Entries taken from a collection
-- pv_equiv track=rewrite | github.com/KaimingTao/computing-mass | Data analysis/Table data/table/group_table.py | _group_records_by_keys
-- ===== SOURCE A (Python) =====
-- from collections import defaultdict
-- from collections import defaultdict
-- from collections import defaultdict
--
-- def _group_records_by_keys(records, group_key_list):
--
--     group_result = defaultdict(list)
--     for r in records:
--         primary_key = {}
--         for key in group_key_list:
--             primary_key[key] = r[key]
--
--         primary_key = tuple(sorted(primary_key.items()))
--
--         group_result[tuple(primary_key)].append(r)
--
--     return group_result
-- ===== SOURCE B (Python) =====
-- from collections import defaultdict
--
--
-- def _group_records_by_keys(records, group_key_list):
--     # Two-pass gather: precompute every record's group key, dedupe the keys in
--     # first-occurrence order, then collect each group with one filter per key.
--     keyed = [(tuple(sorted({k: r[k] for k in group_key_list}.items())), r)
--              for r in records]
--     group_result = defaultdict(list)
--     for key in dict.fromkeys(k for k, _ in keyed):
--         group_result[key] = [r for kk, r in keyed if kk == key]
--     return group_result
-- ===== Notes on version B (the rewrite author's own statement) =====
-- stated objective: alternative
-- what changed: A builds the grouping incrementally, appending each record to a defaultdict bucket as it scans; B precomputes every record's group key in one pass, dedupes the keys in first-occurrence order, and then gathers each group with a filter per distinct key.
import Mathlib
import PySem

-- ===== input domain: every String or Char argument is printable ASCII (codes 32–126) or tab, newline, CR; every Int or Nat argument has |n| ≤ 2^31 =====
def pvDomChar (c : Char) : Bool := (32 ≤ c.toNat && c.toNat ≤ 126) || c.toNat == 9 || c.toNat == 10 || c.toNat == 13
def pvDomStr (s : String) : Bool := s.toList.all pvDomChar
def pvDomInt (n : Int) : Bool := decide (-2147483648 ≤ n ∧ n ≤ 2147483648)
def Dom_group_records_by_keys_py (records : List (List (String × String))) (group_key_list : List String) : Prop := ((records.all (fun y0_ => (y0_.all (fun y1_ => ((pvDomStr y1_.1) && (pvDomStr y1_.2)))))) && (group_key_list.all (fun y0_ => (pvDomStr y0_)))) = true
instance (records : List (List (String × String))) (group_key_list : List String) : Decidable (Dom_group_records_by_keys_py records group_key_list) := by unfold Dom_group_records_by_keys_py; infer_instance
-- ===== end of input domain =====

-- B replaces A's incremental defaultdict-append loop by a two-pass gather (precompute keys, dedupe, one filter per distinct key); objective: alternative decomposition, same results.

-- ===== PORT A =====
-- shared key computation: dict built over group_key_list (duplicates collapse), then sorted items.
-- r[key] raises KeyError when the key is absent — excluded by Pre_; the "" default is never read there.
-- the dict's items have pairwise-distinct first components, so Python's tuple sort equals the stable sort by first component.
def pyGroupKey (group_key_list : List String) (r : List (String × String)) : List (String × String) :=
  let primary_key := group_key_list.foldl
    (fun d key => d.insert key ((PySem.Dict.mk r).getD key "")) PySem.Dict.empty
  PySem.List.sorted primary_key.items (fun p => p.1)

def group_records_by_keys_py (records : List (List (String × String))) (group_key_list : List String) : List (List (String × String) × List (List (String × String))) :=
  (records.foldl
    (fun d r => d.modify (pyGroupKey group_key_list r) [] (fun l => l ++ [r]))
    PySem.Dict.empty).items

-- ===== PORT B =====
def group_records_by_keys_py_alt (records : List (List (String × String))) (group_key_list : List String) : List (List (String × String) × List (List (String × String))) :=
  let keyed := records.map (fun r => (pyGroupKey group_key_list r, r))
  (PySem.List.dedup (keyed.map (fun p => p.1))).map
    (fun k => (k, (keyed.filter (fun p => p.1 == k)).map (fun p => p.2)))

-- ===== PRECONDITION & SPEC =====
-- Pre_ excludes exactly the inputs where Python A raises KeyError: some record missing a key of group_key_list.
def Pre_group_records_by_keys_py (records : List (List (String × String))) (group_key_list : List String) : Prop :=
  (records.all (fun r => group_key_list.all (fun k => r.any (fun p => p.1 == k)))) = true
instance (records : List (List (String × String))) (group_key_list : List String) : Decidable (Pre_group_records_by_keys_py records group_key_list) := by unfold Pre_group_records_by_keys_py; infer_instance
def pvWitness_group_records_by_keys_py : (List (List (String × String))) × List String :=
  ([[("a", "x"), ("b", "y")], [("a", "x"), ("b", "z")]], ["a"])

def Spec_group_records_by_keys_py (records : List (List (String × String))) (group_key_list : List String) (out : List (List (String × String) × List (List (String × String)))) : Prop := out = group_records_by_keys_py_alt records group_key_list
instance (records : List (List (String × String))) (group_key_list : List String) (out : List (List (String × String) × List (List (String × String)))) : Decidable (Spec_group_records_by_keys_py records group_key_list out) := by unfold Spec_group_records_by_keys_py; infer_instance

-- ===== CLAIM (what is proved, stated in full; the proofs are below) =====
def Claim_equal_group_records_by_keys_py : Prop := ∀ (records : List (List (String × String))) (group_key_list : List String), Dom_group_records_by_keys_py records group_key_list → Pre_group_records_by_keys_py records group_key_list → Spec_group_records_by_keys_py records group_key_list (group_records_by_keys_py records group_key_list)

-- ===== LEMMAS AND PROOFS =====

-- ===== VERDICT (by name: the statement is the Claim_ definition above) =====
lemma ports_agree (records : List (List (String × String))) (group_key_list : List String) :
    group_records_by_keys_py records group_key_list = group_records_by_keys_py_alt records group_key_list := by
  unfold group_records_by_keys_py group_records_by_keys_py_alt
  have hnd := PySem.Dict.nodup_keys_foldl_modify_key records (pyGroupKey group_key_list) []
      (fun _ r => (fun l => l ++ [r])) PySem.Dict.empty (by simp [PySem.Dict.empty, PySem.Dict.keys])
  rw [PySem.Dict.items_eq_map_keys _ hnd []]
  rw [PySem.Dict.keys_foldl_modify_key records (pyGroupKey group_key_list) []
      (fun _ r => (fun l => l ++ [r])) PySem.Dict.empty]
  simp only [List.map_map, Function.comp_def]
  have hup : PySem.Set.update
      (PySem.Dict.empty (κ := List (String × String)) (ν := List (List (String × String)))).keys
      (records.map (fun r => pyGroupKey group_key_list r))
      = PySem.List.dedup (records.map (fun r => pyGroupKey group_key_list r)) := rfl
  rw [hup]
  apply List.map_congr_left
  intro k hk
  congr 1
  rw [show (records.foldl (fun d r => d.modify (pyGroupKey group_key_list r) [] (fun l => l ++ [r])) PySem.Dict.empty)
      = ((records.map (fun r => (pyGroupKey group_key_list r, r))).foldl
          (fun d p => d.modify p.1 [] (fun l => l ++ [p.2])) PySem.Dict.empty)
    from (List.foldl_map (f := fun r => (pyGroupKey group_key_list r, r))
      (g := fun d p => d.modify p.1 [] (fun l => l ++ [p.2])) (l := records) (init := PySem.Dict.empty)).symm]
  rw [PySem.Dict.getD_foldl_modify_append]
  rfl

theorem group_records_by_keys_py_spec : Claim_equal_group_records_by_keys_py := by
  intro records gkl _ _
  exact ports_agree records gkl
-- pv_equiv track=rewrite | github.com/tarasivashchuk/Practice-Problems | src/practice_problems/solutions/check_closed_brackets.py | check_bracket_group
-- ===== SOURCE A (Python) =====
-- BRACKET_PAIRS = [("(", ")"), ("[", "]"), ("{", "}")]
--
-- def check_bracket_group(group):
--     """Checks whether the passed bracket group is closed."""
--     while len(group) > 1:
--         start = group.pop(0)
--         end = group.pop(-1)
--         if (start, end) not in BRACKET_PAIRS:
--             return False
--     if len(group) != 0:
--         return False
--     return True
-- ===== SOURCE B (Python) =====
-- BRACKET_PAIRS = [("(", ")"), ("[", "]"), ("{", "}")]
--
-- def check_bracket_group(group):
--     """Checks whether the passed bracket group is closed.
--     Note: unlike the original, this does not mutate `group`."""
--     n = len(group)
--     if n % 2:
--         return False
--     return all((group[i], group[n - 1 - i]) in BRACKET_PAIRS for i in range(n // 2))
-- ===== Notes on version B (the rewrite author's own statement) =====
-- stated objective: simpler
-- what changed: Replaces the destructive pop(0)/pop(-1) while-loop with a non-mutating two-pointer index scan (even-length check plus comparing group[i] with group[n-1-i] for i < n//2).
import Mathlib
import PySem

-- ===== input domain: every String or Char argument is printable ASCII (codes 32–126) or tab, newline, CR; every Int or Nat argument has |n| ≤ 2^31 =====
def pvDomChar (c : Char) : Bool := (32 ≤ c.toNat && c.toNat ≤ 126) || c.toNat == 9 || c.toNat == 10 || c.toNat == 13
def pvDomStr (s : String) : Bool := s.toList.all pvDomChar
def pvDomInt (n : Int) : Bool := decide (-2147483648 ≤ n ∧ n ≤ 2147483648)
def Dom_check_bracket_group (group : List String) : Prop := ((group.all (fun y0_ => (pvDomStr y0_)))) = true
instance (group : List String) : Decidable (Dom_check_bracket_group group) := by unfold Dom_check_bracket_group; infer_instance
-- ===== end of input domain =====

-- B replaces A's destructive pop(0)/pop(-1) loop with a non-mutating two-pointer index
-- scan; equivalence is about the RETURN value only (Python A empties `group` in place,
-- B leaves it untouched).

def BRACKET_PAIRS : List (String × String) := [("(", ")"), ("[", "]"), ("{", "}")]

-- ===== PORT A =====
-- while len(group) > 1: start = pop(0); end = pop(-1); if (start,end) not in PAIRS: False
def check_bracket_group : List String → Bool
  | [] => true
  | [_] => false
  | s :: r :: rs =>
    let rest := r :: rs
    let e := rest.getLast (by simp)
    if (s, e) ∈ BRACKET_PAIRS then check_bracket_group rest.dropLast else false
termination_by xs => xs.length
decreasing_by simp

-- ===== PORT B =====
-- group[i] and group[n-1-i] are always in range for i < n/2, so getD is exact here.
def check_bracket_group_alt (group : List String) : Bool :=
  let n := group.length
  decide (n % 2 = 0) &&
    (List.range (n / 2)).all
      (fun i => decide ((group.getD i "", group.getD (n - 1 - i) "") ∈ BRACKET_PAIRS))

-- ===== PRECONDITION & SPEC =====
def Spec_check_bracket_group (group : List String) (out : Bool) : Prop := out = check_bracket_group_alt group
instance (group : List String) (out : Bool) : Decidable (Spec_check_bracket_group group out) := by unfold Spec_check_bracket_group; infer_instance

-- ===== CLAIM (what is proved, stated in full; the proofs are below) =====
def Claim_equal_check_bracket_group : Prop := ∀ (group : List String), Dom_check_bracket_group group → Spec_check_bracket_group group (check_bracket_group group)

-- ===== LEMMAS AND PROOFS =====

lemma all_congr_mem {α : Type} (l : List α) (p q : α → Bool)
    (h : ∀ x ∈ l, p x = q x) : l.all p = l.all q := by
  induction l with
  | nil => rfl
  | cons a t ih =>
    simp only [List.all_cons, h a (by simp), ih (fun x hx => h x (by simp [hx]))]

lemma alt_step (s e : String) (m : List String) :
    check_bracket_group_alt (s :: (m ++ [e]))
      = (decide ((s, e) ∈ BRACKET_PAIRS) && check_bracket_group_alt m) := by
  simp only [check_bracket_group_alt]
  have hlen : (s :: (m ++ [e])).length = m.length + 2 := by simp
  rw [hlen]
  by_cases hpar : m.length % 2 = 0
  · have h2 : (m.length + 2) % 2 = 0 := by omega
    have hdiv : (m.length + 2) / 2 = m.length / 2 + 1 := by omega
    rw [hdiv, List.range_succ_eq_map]
    simp only [List.all_cons, List.all_map, h2, hpar, decide_true, Bool.true_and]
    have h0 : (s :: (m ++ [e])).getD 0 "" = s := rfl
    have hlast : (s :: (m ++ [e])).getD (m.length + 2 - 1 - 0) "" = e := by
      have : m.length + 2 - 1 - 0 = m.length + 1 := by omega
      rw [this]
      show (m ++ [e]).getD m.length "" = e
      simp [List.getD_eq_getElem?_getD]
    rw [h0, hlast]
    congr 1
    apply all_congr_mem
    intro i hi
    have hi2 : i < m.length / 2 := by simpa using hi
    have him : i < m.length := by omega
    have hA : (s :: (m ++ [e])).getD (i + 1) "" = m.getD i "" := by
      show (m ++ [e]).getD i "" = m.getD i ""
      simp [List.getD_eq_getElem?_getD, List.getElem?_append_left him]
    have hidx : m.length + 2 - 1 - (i + 1) = m.length - i := by omega
    have hB : (s :: (m ++ [e])).getD (m.length - i) "" = m.getD (m.length - 1 - i) "" := by
      have h1 : m.length - i = (m.length - 1 - i) + 1 := by omega
      rw [h1]
      show (m ++ [e]).getD (m.length - 1 - i) "" = m.getD (m.length - 1 - i) ""
      have : m.length - 1 - i < m.length := by omega
      simp [List.getD_eq_getElem?_getD, List.getElem?_append_left this]
    simp only [Function.comp, hA, hidx, hB]
  · simp [hpar]

lemma main_eq_aux : ∀ (n : Nat) (xs : List String), xs.length ≤ n →
    check_bracket_group xs = check_bracket_group_alt xs := by
  intro n
  induction n with
  | zero =>
    intro xs hlen
    have : xs = [] := by cases xs <;> simp_all
    subst this
    simp [check_bracket_group, check_bracket_group_alt]
  | succ k ih =>
    intro xs hlen
    match xs with
    | [] => simp [check_bracket_group, check_bracket_group_alt]
    | [x] => simp [check_bracket_group, check_bracket_group_alt]
    | s :: r :: rs =>
      have hne : (r :: rs) ≠ [] := by simp
      have hlen2 : ((r :: rs).dropLast).length ≤ k := by
        simp at hlen ⊢; omega
      have hdecomp : r :: rs = (r :: rs).dropLast ++ [(r :: rs).getLast hne] :=
        (List.dropLast_concat_getLast hne).symm
      simp only [check_bracket_group]
      conv_rhs => rw [hdecomp]
      rw [alt_step, ih _ hlen2]
      by_cases h : (s, (r :: rs).getLast hne) ∈ BRACKET_PAIRS <;> simp [h]

lemma main_eq (xs : List String) :
    check_bracket_group xs = check_bracket_group_alt xs :=
  main_eq_aux xs.length xs (le_refl _)

-- ===== VERDICT (by name: the statement is the Claim_ definition above) =====
theorem check_bracket_group_spec : Claim_equal_check_bracket_group := by
  intro group _
  unfold Spec_check_bracket_group
  exact main_eq group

■ **AIM OF THE TASK**
Reproduce the entries above exactly, but only the lines between the line holding "have hlast : (s" and the line holding "have hi2 : i", inclusive.

■ **EXPECTED ANSWER**
    have hlast : (s :: (m ++ [e])).getD (m.length + 2 - 1 - 0) "" = e := by
      have : m.length + 2 - 1 - 0 = m.length + 1 := by omega
      rw [this]
      show (m ++ [e]).getD m.length "" = e
      simp [List.getD_eq_getElem?_getD]
    rw [h0, hlast]
    congr 1
    apply all_congr_mem
    intro i hi
    have hi2 : i < m.length / 2 := by simpa using hi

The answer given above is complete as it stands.